• TASK STATEMENT
Below are the entries. Transcribe exactly the lines from the one with "def Spec_hoodsearch (f" through the one with "cases hg : d.get? w <;> simp_all", ends included, and leave out all others.
BEGIN
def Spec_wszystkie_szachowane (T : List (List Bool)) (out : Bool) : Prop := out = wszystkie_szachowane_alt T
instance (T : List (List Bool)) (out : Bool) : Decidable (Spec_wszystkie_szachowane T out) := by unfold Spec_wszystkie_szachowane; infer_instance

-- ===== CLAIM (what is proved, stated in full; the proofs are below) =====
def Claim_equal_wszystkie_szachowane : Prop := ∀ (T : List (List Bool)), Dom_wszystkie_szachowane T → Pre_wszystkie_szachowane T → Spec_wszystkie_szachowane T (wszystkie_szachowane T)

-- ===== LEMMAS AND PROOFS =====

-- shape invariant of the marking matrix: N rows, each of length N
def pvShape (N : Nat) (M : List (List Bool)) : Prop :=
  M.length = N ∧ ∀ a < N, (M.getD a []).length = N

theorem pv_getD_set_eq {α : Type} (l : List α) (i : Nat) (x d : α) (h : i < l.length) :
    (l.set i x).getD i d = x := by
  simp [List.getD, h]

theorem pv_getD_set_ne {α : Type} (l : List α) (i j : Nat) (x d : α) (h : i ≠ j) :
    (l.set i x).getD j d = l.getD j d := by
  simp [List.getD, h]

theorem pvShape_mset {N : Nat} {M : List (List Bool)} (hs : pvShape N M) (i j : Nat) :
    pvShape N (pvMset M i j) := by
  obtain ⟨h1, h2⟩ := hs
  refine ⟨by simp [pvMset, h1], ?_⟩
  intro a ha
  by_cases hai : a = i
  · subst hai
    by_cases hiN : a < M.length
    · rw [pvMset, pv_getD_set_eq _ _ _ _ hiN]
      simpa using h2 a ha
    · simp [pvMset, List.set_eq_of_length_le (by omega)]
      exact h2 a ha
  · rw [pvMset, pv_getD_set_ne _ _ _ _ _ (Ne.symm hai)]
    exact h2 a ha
END
BEGIN
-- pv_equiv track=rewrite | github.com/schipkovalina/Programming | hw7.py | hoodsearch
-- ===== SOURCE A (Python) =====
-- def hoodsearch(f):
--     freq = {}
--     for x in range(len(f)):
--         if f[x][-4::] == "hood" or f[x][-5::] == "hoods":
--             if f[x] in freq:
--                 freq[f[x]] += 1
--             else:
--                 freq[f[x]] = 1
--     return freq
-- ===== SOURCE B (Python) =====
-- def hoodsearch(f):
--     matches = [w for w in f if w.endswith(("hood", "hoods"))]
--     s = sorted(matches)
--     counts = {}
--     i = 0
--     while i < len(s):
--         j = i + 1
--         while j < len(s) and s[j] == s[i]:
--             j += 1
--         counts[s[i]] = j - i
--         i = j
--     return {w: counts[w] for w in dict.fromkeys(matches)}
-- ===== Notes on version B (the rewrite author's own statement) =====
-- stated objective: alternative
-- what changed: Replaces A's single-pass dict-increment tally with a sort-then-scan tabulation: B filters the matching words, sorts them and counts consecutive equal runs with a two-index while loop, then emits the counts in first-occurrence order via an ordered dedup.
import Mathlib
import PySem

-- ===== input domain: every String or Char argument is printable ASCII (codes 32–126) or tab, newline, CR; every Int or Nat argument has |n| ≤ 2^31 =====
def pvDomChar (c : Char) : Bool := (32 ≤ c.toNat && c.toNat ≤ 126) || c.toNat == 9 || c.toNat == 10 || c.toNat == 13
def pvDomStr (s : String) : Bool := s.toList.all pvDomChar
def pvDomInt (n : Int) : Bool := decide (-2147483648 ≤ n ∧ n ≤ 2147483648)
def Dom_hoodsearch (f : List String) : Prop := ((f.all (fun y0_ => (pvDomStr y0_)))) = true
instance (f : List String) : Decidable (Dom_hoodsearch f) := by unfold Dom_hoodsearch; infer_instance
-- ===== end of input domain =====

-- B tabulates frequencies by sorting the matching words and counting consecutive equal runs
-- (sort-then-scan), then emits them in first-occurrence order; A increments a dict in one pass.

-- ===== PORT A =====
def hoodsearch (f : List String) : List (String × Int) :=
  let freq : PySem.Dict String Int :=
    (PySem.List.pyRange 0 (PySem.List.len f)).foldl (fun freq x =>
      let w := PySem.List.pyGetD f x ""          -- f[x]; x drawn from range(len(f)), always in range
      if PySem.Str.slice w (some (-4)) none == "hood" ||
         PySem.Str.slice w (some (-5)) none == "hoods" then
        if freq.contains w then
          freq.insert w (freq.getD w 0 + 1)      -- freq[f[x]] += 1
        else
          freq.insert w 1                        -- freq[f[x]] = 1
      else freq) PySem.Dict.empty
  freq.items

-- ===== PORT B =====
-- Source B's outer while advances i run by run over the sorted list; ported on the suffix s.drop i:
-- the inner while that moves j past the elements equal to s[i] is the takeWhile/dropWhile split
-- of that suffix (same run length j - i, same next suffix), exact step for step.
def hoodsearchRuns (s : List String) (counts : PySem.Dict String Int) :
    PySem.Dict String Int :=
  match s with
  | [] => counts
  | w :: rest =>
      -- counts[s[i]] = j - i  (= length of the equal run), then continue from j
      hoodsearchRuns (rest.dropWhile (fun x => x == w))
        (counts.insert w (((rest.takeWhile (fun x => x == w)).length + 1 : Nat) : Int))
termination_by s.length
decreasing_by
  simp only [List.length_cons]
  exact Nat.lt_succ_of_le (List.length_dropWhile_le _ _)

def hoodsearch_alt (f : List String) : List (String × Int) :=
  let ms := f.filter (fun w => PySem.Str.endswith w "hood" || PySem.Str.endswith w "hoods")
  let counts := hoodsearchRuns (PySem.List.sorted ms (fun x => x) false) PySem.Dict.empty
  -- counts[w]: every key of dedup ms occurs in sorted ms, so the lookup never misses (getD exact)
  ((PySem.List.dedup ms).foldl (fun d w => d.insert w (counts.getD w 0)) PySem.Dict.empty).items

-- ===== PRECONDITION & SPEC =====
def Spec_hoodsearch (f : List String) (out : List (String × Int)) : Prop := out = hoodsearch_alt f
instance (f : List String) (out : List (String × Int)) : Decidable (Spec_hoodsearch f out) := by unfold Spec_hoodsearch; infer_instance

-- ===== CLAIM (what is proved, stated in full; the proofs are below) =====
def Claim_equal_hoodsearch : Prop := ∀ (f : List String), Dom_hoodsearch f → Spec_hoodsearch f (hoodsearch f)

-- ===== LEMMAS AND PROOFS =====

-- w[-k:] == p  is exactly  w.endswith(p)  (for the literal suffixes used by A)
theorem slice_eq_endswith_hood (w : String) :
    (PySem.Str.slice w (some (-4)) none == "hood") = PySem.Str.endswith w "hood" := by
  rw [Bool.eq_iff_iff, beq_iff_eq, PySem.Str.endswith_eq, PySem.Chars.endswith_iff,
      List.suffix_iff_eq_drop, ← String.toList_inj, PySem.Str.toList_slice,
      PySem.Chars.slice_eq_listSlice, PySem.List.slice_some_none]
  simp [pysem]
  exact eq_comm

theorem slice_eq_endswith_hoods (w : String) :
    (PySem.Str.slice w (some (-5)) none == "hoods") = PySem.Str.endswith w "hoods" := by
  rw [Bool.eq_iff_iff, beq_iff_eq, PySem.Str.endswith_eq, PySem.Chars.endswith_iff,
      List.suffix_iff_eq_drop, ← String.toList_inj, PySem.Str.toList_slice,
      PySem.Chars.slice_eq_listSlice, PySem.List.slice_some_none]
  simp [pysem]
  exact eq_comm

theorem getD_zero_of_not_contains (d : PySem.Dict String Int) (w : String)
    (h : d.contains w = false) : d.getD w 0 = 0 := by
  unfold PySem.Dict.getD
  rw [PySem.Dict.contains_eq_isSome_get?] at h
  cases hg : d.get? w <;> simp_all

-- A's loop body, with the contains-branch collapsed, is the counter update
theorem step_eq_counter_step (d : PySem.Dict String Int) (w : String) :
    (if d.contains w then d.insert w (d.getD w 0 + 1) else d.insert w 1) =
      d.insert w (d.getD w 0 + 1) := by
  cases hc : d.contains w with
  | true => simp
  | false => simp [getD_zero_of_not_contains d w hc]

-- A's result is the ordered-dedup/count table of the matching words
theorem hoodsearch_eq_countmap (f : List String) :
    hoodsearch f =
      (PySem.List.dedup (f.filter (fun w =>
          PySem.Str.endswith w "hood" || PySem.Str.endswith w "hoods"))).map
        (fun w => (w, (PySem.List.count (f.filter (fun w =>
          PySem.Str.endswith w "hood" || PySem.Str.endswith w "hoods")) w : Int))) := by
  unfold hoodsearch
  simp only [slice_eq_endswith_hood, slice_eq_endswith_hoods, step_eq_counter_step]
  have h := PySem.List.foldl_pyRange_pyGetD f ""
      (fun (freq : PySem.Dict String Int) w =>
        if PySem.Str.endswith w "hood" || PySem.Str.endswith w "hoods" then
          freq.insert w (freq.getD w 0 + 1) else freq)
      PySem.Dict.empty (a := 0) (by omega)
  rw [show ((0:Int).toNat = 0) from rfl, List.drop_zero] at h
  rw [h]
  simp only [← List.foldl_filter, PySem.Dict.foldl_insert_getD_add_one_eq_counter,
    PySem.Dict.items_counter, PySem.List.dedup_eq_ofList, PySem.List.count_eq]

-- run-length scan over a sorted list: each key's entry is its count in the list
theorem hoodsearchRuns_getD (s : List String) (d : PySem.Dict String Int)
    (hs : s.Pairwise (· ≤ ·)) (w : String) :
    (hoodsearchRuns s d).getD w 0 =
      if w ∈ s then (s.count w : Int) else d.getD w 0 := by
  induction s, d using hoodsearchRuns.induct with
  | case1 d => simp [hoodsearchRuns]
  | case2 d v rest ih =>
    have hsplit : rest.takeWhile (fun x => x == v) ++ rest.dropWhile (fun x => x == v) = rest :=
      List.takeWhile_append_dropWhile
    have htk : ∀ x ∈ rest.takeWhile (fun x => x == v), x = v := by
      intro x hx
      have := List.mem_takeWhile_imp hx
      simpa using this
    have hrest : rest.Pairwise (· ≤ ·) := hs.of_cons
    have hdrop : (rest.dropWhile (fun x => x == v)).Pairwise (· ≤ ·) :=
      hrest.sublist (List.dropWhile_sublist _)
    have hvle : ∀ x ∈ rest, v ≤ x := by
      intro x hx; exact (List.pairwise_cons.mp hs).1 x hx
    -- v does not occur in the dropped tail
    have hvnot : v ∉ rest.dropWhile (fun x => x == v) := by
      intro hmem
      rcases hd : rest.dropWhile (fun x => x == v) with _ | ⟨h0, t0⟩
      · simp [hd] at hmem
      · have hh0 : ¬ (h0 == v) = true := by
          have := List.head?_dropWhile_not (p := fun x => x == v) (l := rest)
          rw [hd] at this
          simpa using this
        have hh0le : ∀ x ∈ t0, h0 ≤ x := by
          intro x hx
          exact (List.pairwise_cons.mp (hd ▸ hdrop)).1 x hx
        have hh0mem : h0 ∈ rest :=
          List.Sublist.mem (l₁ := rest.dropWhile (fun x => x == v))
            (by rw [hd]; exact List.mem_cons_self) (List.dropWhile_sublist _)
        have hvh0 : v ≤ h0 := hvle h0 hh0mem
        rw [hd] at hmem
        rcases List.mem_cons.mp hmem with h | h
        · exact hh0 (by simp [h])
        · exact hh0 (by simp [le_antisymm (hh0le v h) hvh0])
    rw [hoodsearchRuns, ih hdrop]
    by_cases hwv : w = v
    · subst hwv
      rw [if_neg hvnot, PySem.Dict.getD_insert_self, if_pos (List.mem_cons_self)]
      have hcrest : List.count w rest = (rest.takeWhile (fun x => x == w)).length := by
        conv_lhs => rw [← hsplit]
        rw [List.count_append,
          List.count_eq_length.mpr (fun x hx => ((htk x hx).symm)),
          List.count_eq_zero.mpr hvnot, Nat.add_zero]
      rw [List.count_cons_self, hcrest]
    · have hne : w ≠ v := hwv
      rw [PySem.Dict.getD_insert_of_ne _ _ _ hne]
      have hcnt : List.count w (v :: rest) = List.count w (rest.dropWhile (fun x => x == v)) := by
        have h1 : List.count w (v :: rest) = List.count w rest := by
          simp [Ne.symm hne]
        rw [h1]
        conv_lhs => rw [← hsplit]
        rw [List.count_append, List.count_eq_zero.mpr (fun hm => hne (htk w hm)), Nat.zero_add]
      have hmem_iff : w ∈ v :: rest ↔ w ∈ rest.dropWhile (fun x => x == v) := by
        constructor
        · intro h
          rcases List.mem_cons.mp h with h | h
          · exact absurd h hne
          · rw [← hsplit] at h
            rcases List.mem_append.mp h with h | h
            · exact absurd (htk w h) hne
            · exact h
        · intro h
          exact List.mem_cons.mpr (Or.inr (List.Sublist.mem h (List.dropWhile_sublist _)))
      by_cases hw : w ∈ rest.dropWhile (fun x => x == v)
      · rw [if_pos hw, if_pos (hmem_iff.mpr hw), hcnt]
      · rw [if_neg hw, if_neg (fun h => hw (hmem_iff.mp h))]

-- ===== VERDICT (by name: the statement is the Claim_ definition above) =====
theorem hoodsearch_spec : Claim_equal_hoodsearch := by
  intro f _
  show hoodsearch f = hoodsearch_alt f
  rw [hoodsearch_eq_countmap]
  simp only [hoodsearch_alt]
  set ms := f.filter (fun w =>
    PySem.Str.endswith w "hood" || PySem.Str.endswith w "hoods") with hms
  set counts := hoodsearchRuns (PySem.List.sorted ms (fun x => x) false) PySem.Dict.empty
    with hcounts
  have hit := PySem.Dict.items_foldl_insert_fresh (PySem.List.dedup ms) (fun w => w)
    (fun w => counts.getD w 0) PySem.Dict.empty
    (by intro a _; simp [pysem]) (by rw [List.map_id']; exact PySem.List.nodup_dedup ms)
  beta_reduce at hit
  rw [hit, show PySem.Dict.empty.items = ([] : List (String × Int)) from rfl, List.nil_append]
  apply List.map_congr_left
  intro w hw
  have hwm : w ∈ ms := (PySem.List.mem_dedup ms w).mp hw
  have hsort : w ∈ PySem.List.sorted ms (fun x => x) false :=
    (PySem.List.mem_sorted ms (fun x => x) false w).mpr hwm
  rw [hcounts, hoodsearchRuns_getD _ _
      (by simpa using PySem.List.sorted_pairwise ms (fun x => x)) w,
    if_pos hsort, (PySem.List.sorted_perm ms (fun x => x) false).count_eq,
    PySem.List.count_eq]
END
BEGIN
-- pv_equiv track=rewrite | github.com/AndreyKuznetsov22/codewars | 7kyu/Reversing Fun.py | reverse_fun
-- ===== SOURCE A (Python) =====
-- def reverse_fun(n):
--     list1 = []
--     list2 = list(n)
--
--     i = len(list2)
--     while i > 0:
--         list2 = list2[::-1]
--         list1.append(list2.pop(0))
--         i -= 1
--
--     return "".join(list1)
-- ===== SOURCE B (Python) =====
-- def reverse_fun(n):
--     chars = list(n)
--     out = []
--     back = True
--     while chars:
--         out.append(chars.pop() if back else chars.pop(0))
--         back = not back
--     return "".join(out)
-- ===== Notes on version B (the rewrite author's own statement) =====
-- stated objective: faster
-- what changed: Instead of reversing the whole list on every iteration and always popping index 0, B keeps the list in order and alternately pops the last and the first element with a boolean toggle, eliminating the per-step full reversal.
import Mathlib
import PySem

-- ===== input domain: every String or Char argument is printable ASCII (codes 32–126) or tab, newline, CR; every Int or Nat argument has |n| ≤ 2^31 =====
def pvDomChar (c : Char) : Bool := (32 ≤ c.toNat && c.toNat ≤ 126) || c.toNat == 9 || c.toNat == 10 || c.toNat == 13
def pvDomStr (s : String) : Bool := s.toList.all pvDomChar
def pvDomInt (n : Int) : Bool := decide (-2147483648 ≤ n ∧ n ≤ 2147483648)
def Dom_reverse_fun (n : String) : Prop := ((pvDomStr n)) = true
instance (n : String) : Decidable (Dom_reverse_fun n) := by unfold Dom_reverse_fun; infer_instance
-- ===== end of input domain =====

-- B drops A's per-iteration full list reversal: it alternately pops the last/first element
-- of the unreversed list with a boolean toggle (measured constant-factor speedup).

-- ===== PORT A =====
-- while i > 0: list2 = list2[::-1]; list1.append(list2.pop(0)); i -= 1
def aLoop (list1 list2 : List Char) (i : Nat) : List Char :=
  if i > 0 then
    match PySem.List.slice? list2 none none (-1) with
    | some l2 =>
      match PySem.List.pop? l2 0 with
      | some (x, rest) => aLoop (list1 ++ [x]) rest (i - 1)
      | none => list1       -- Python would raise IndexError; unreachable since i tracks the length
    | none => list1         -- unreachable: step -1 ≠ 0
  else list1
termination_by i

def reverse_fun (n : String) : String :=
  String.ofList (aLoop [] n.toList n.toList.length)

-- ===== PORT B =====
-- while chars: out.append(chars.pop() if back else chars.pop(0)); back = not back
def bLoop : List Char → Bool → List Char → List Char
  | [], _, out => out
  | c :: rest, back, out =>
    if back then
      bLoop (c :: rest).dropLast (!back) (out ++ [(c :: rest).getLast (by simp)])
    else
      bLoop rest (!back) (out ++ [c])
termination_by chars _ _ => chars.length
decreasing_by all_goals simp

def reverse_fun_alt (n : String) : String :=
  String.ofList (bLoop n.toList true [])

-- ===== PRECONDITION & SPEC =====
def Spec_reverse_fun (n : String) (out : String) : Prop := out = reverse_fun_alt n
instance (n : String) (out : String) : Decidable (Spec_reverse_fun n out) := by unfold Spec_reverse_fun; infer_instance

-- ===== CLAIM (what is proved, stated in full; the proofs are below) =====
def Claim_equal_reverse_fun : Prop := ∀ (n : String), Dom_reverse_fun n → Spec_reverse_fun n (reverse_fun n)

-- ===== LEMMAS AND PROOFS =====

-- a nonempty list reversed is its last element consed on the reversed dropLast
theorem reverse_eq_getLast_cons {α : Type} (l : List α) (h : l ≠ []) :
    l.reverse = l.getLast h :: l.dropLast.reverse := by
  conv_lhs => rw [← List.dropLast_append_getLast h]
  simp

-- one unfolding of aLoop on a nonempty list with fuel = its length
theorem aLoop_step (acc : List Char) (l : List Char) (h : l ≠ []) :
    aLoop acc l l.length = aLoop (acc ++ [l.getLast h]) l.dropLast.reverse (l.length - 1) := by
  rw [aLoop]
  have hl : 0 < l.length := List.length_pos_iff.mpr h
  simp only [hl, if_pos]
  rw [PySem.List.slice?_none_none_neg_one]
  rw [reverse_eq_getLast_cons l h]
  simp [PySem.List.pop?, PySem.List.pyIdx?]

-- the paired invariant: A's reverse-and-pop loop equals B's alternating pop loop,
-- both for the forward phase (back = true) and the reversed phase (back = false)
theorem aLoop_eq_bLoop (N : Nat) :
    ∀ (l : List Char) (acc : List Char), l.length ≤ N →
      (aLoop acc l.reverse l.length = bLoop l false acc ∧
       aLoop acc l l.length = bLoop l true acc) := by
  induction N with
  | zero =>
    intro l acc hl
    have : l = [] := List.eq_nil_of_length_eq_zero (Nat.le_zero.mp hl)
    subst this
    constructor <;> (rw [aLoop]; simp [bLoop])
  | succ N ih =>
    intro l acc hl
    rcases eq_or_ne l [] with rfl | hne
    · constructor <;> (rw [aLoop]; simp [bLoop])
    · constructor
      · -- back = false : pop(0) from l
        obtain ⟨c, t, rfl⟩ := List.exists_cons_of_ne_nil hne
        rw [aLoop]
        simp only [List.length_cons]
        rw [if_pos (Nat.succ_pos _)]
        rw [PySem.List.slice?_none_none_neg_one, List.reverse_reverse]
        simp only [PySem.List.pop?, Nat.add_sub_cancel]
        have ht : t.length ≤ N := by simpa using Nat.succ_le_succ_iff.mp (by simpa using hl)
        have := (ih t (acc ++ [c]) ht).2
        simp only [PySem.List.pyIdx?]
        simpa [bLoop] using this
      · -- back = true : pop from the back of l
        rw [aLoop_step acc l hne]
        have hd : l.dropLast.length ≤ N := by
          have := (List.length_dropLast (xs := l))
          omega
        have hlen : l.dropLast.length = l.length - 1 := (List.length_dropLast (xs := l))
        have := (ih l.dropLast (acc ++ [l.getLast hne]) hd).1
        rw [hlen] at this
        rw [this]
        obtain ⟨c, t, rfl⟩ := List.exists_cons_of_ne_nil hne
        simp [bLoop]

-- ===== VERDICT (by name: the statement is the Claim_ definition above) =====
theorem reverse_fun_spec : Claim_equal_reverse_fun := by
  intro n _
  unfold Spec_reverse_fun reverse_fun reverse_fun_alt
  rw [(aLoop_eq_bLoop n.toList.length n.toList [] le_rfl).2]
END
• OUTPUT BELOW
def Spec_hoodsearch (f : List String) (out : List (String × Int)) : Prop := out = hoodsearch_alt f
instance (f : List String) (out : List (String × Int)) : Decidable (Spec_hoodsearch f out) := by unfold Spec_hoodsearch; infer_instance

-- ===== CLAIM (what is proved, stated in full; the proofs are below) =====
def Claim_equal_hoodsearch : Prop := ∀ (f : List String), Dom_hoodsearch f → Spec_hoodsearch f (hoodsearch f)

-- ===== LEMMAS AND PROOFS =====

-- w[-k:] == p  is exactly  w.endswith(p)  (for the literal suffixes used by A)
theorem slice_eq_endswith_hood (w : String) :
    (PySem.Str.slice w (some (-4)) none == "hood") = PySem.Str.endswith w "hood" := by
  rw [Bool.eq_iff_iff, beq_iff_eq, PySem.Str.endswith_eq, PySem.Chars.endswith_iff,
      List.suffix_iff_eq_drop, ← String.toList_inj, PySem.Str.toList_slice,
      PySem.Chars.slice_eq_listSlice, PySem.List.slice_some_none]
  simp [pysem]
  exact eq_comm

theorem slice_eq_endswith_hoods (w : String) :
    (PySem.Str.slice w (some (-5)) none == "hoods") = PySem.Str.endswith w "hoods" := by
  rw [Bool.eq_iff_iff, beq_iff_eq, PySem.Str.endswith_eq, PySem.Chars.endswith_iff,
      List.suffix_iff_eq_drop, ← String.toList_inj, PySem.Str.toList_slice,
      PySem.Chars.slice_eq_listSlice, PySem.List.slice_some_none]
  simp [pysem]
  exact eq_comm

theorem getD_zero_of_not_contains (d : PySem.Dict String Int) (w : String)
    (h : d.contains w = false) : d.getD w 0 = 0 := by
  unfold PySem.Dict.getD
  rw [PySem.Dict.contains_eq_isSome_get?] at h
  cases hg : d.get? w <;> simp_all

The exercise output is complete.